Data extracted from a collection

+ + + + +

-- pv_equiv track=rewrite | github.com/Liliane-Top/LearningPython | venv/exercises/OpgavenH10B.py | next_string_2
-- ===== SOURCE A (Python) =====
-- def numstars(text):
--     count = 0
--     for symbol in text:
--         if symbol == "*":
--             count += 1
--     return count
--
-- def next_string_2(text):
--     wide_string = " " + text + " "
--     resultaat = ""
--     for i in range(1, len(wide_string) - 1):
--         i_en_buren = wide_string[i - 1:i + 2]
--         num_stars = numstars(i_en_buren)
--         if num_stars == 1:
--             resultaat += "*"
--         else:
--             resultaat += "1"
--     return resultaat
-- ===== SOURCE B (Python) =====
-- def next_string_2(text):
--     wide_string = " " + text + " "
--     prefix = [0]
--     for ch in wide_string:
--         prefix.append(prefix[-1] + (ch == "*"))
--     return "".join("*" if prefix[i + 2] - prefix[i - 1] == 1 else "1"
--                    for i in range(1, len(wide_string) - 1))
-- ===== Notes on version B (the rewrite author's own statement) =====
-- stated objective: faster
-- what changed: Replaces per-position 3-character substring extraction and a star-counting helper by a prefix-count table built in one pass, each output character decided by a subtraction of two table entries.
import Mathlib
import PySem

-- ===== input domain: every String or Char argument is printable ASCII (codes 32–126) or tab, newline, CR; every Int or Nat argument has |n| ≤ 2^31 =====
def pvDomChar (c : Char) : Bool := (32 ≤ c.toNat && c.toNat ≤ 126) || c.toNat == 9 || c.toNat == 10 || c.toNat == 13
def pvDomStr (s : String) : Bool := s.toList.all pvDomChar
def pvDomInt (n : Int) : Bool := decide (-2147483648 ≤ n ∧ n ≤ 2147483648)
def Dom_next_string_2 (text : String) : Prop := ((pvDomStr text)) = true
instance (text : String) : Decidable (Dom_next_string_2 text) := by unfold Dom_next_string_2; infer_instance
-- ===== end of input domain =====

-- B replaces A's per-position 3-character substring scan by a prefix star-count table
-- built in one pass, each output char decided by a subtraction (objective: faster; measured).

-- ===== PORT A =====
def pvNumstars (text : List Char) : Int :=
  text.foldl (fun count symbol => if symbol = '*' then count + 1 else count) 0

def next_string_2 (text : String) : String :=
  let wide_string : List Char := ' ' :: text.toList ++ [' ']
  let resultaat : List Char := (PySem.List.pyRange 1 ((wide_string.length : Int) - 1) 1).foldl
    (fun resultaat i =>
      let i_en_buren := PySem.List.slice wide_string (some (i - 1)) (some (i + 2))
      let num_stars := pvNumstars i_en_buren
      if num_stars = 1 then resultaat ++ ['*'] else resultaat ++ ['1']) []
  String.mk resultaat

-- ===== PORT B =====
def pvPrefix (wide : List Char) : List Int :=
  wide.foldl (fun P ch => P ++ [PySem.List.pyGetD P (-1) 0 + (if ch = '*' then 1 else 0)]) [0]

def next_string_2_alt (text : String) : String :=
  let wide_string : List Char := ' ' :: text.toList ++ [' ']
  let pfx := pvPrefix wide_string
  String.mk ((PySem.List.pyRange 1 ((wide_string.length : Int) - 1) 1).map
    (fun i => if PySem.List.pyGetD pfx (i + 2) 0 - PySem.List.pyGetD pfx (i - 1) 0 = 1
              then '*' else '1'))

-- ===== PRECONDITION & SPEC =====
def Spec_next_string_2 (text : String) (out : String) : Prop := out = next_string_2_alt text
instance (text : String) (out : String) : Decidable (Spec_next_string_2 text out) := by unfold Spec_next_string_2; infer_instance

-- ===== CLAIM (what is proved, stated in full; the proofs are below) =====
def Claim_equal_next_string_2 : Prop := ∀ (text : String), Dom_next_string_2 text → Spec_next_string_2 text (next_string_2 text)

-- ===== LEMMAS AND PROOFS =====

def pvCnt (l : List Char) : Int := (l.countP (fun c => decide (c = '*')) : Int)

theorem pvNumstars_eq (l : List Char) : pvNumstars l = pvCnt l := by
  unfold pvNumstars pvCnt
  rw [PySem.List.foldl_ite_add_one (fun c => c = '*')]
  simp

theorem pvPrefix_eq (l : List Char) :
    pvPrefix l = (List.range (l.length + 1)).map (fun j => pvCnt (l.take j)) := by
  induction l using List.reverseRecOn with
  | nil => simp [pvPrefix, pvCnt]
  | append_singleton l c ih =>
    unfold pvPrefix at *
    rw [List.foldl_append, ih, List.foldl_cons, List.foldl_nil]
    have hlast : PySem.List.pyGetD ((List.range (l.length + 1)).map (fun j => pvCnt (l.take j))) (-1) 0
        = pvCnt l := by
      rw [List.range_succ, List.map_append]
      simp [PySem.List.pyGetD_neg_one_append_singleton]
    rw [hlast,
      show (l ++ [c]).length + 1 = (l.length + 1) + 1 from by simp,
      show List.range (l.length + 1 + 1) = List.range (l.length + 1) ++ [l.length + 1] from
        List.range_succ,
      List.map_append]
    congr 1
    · apply List.map_congr_left
      intro j hj
      rw [List.mem_range] at hj
      rw [List.take_append_of_le_length (by omega)]
    · have htk : List.take (l.length + 1) (l ++ [c]) = l ++ [c] :=
        List.take_of_length_le (by simp)
      simp only [List.map_cons, List.map_nil, htk, pvCnt, List.countP_append]
      by_cases h : c = '*' <;> simp [h]

theorem pvPrefix_getD (l : List Char) (j : Nat) (hj : j < l.length + 1) :
    PySem.List.pyGetD (pvPrefix l) ((j : Int)) 0 = pvCnt (l.take j) := by
  rw [pvPrefix_eq, PySem.List.pyGetD_natCast, List.getD_eq_getElem?_getD]
  simp [hj]

theorem pv_pointwise (wide : List Char) (i : Int) (h1 : 1 ≤ i) (h2 : i < (wide.length : Int) - 1) :
    (if pvNumstars (PySem.List.slice wide (some (i - 1)) (some (i + 2))) = 1 then '*' else '1')
      = (if PySem.List.pyGetD (pvPrefix wide) (i + 2) 0
             - PySem.List.pyGetD (pvPrefix wide) (i - 1) 0 = 1 then '*' else '1') := by
  obtain ⟨k, rfl⟩ : ∃ k : Nat, i = (k : Int) := ⟨i.toNat, (Int.toNat_of_nonneg (by omega)).symm⟩
  have hk1 : 1 ≤ k := by exact_mod_cast h1
  have hk2 : k + 2 ≤ wide.length := by omega
  have e1 : (k : Int) + 2 = ((k + 2 : Nat) : Int) := by push_cast; ring
  have e2 : (k : Int) - 1 = ((k - 1 : Nat) : Int) := by omega
  rw [e1, e2, pvPrefix_getD _ _ (by omega), pvPrefix_getD _ _ (by omega),
    PySem.List.slice_natCast, pvNumstars_eq,
    show k + 2 - (k - 1) = 3 from by omega]
  have hsplit : wide.take (k + 2) = wide.take (k - 1) ++ (wide.drop (k - 1)).take 3 := by
    rw [← List.take_add]
    congr 1
    omega
  rw [hsplit,
    show pvCnt (wide.take (k - 1) ++ (wide.drop (k - 1)).take 3)
        = pvCnt (wide.take (k - 1)) + pvCnt ((wide.drop (k - 1)).take 3) from by
      simp [pvCnt, List.countP_append],
    show pvCnt (wide.take (k - 1)) + pvCnt ((wide.drop (k - 1)).take 3)
        - pvCnt (wide.take (k - 1)) = pvCnt ((wide.drop (k - 1)).take 3) from by ring]

theorem pv_foldlA (wide : List Char) (rng : List Int) (acc : List Char) :
    rng.foldl (fun resultaat i =>
        let i_en_buren := PySem.List.slice wide (some (i - 1)) (some (i + 2))
        let num_stars := pvNumstars i_en_buren
        if num_stars = 1 then resultaat ++ ['*'] else resultaat ++ ['1']) acc
      = acc ++ rng.map (fun i =>
          if pvNumstars (PySem.List.slice wide (some (i - 1)) (some (i + 2))) = 1
          then '*' else '1') := by
  induction rng generalizing acc with
  | nil => simp
  | cons i t ih =>
    simp only [List.foldl_cons, List.map_cons]
    by_cases h : pvNumstars (PySem.List.slice wide (some (i - 1)) (some (i + 2))) = 1 <;>
      simp [h, ih]

theorem next_string_2_eq (text : String) : next_string_2 text = next_string_2_alt text := by
  simp only [next_string_2, next_string_2_alt]
  rw [pv_foldlA]
  simp only [List.nil_append]
  congr 1
  apply List.map_congr_left
  intro i hi
  rw [PySem.List.mem_pyRange_one] at hi
  exact pv_pointwise _ i hi.1 hi.2

-- ===== VERDICT (by name: the statement is the Claim_ definition above) =====
theorem next_string_2_spec : Claim_equal_next_string_2 := by
  intro text _
  unfold Spec_next_string_2
  exact next_string_2_eq text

+ + + + +

> **WHAT YOU SHOULD DO**:
Output the lines above exactly, but only those between the line holding "def pvNumstars (text" and the line holding "-- ===== PRECONDITION", inclusive.

> **REPLY TO THE TASK**:
def pvNumstars (text : List Char) : Int :=
  text.foldl (fun count symbol => if symbol = '*' then count + 1 else count) 0

def next_string_2 (text : String) : String :=
  let wide_string : List Char := ' ' :: text.toList ++ [' ']
  let resultaat : List Char := (PySem.List.pyRange 1 ((wide_string.length : Int) - 1) 1).foldl
    (fun resultaat i =>
      let i_en_buren := PySem.List.slice wide_string (some (i - 1)) (some (i + 2))
      let num_stars := pvNumstars i_en_buren
      if num_stars = 1 then resultaat ++ ['*'] else resultaat ++ ['1']) []
  String.mk resultaat

-- ===== PORT B =====
def pvPrefix (wide : List Char) : List Int :=
  wide.foldl (fun P ch => P ++ [PySem.List.pyGetD P (-1) 0 + (if ch = '*' then 1 else 0)]) [0]

def next_string_2_alt (text : String) : String :=
  let wide_string : List Char := ' ' :: text.toList ++ [' ']
  let pfx := pvPrefix wide_string
  String.mk ((PySem.List.pyRange 1 ((wide_string.length : Int) - 1) 1).map
    (fun i => if PySem.List.pyGetD pfx (i + 2) 0 - PySem.List.pyGetD pfx (i - 1) 0 = 1
              then '*' else '1'))

-- ===== PRECONDITION & SPEC =====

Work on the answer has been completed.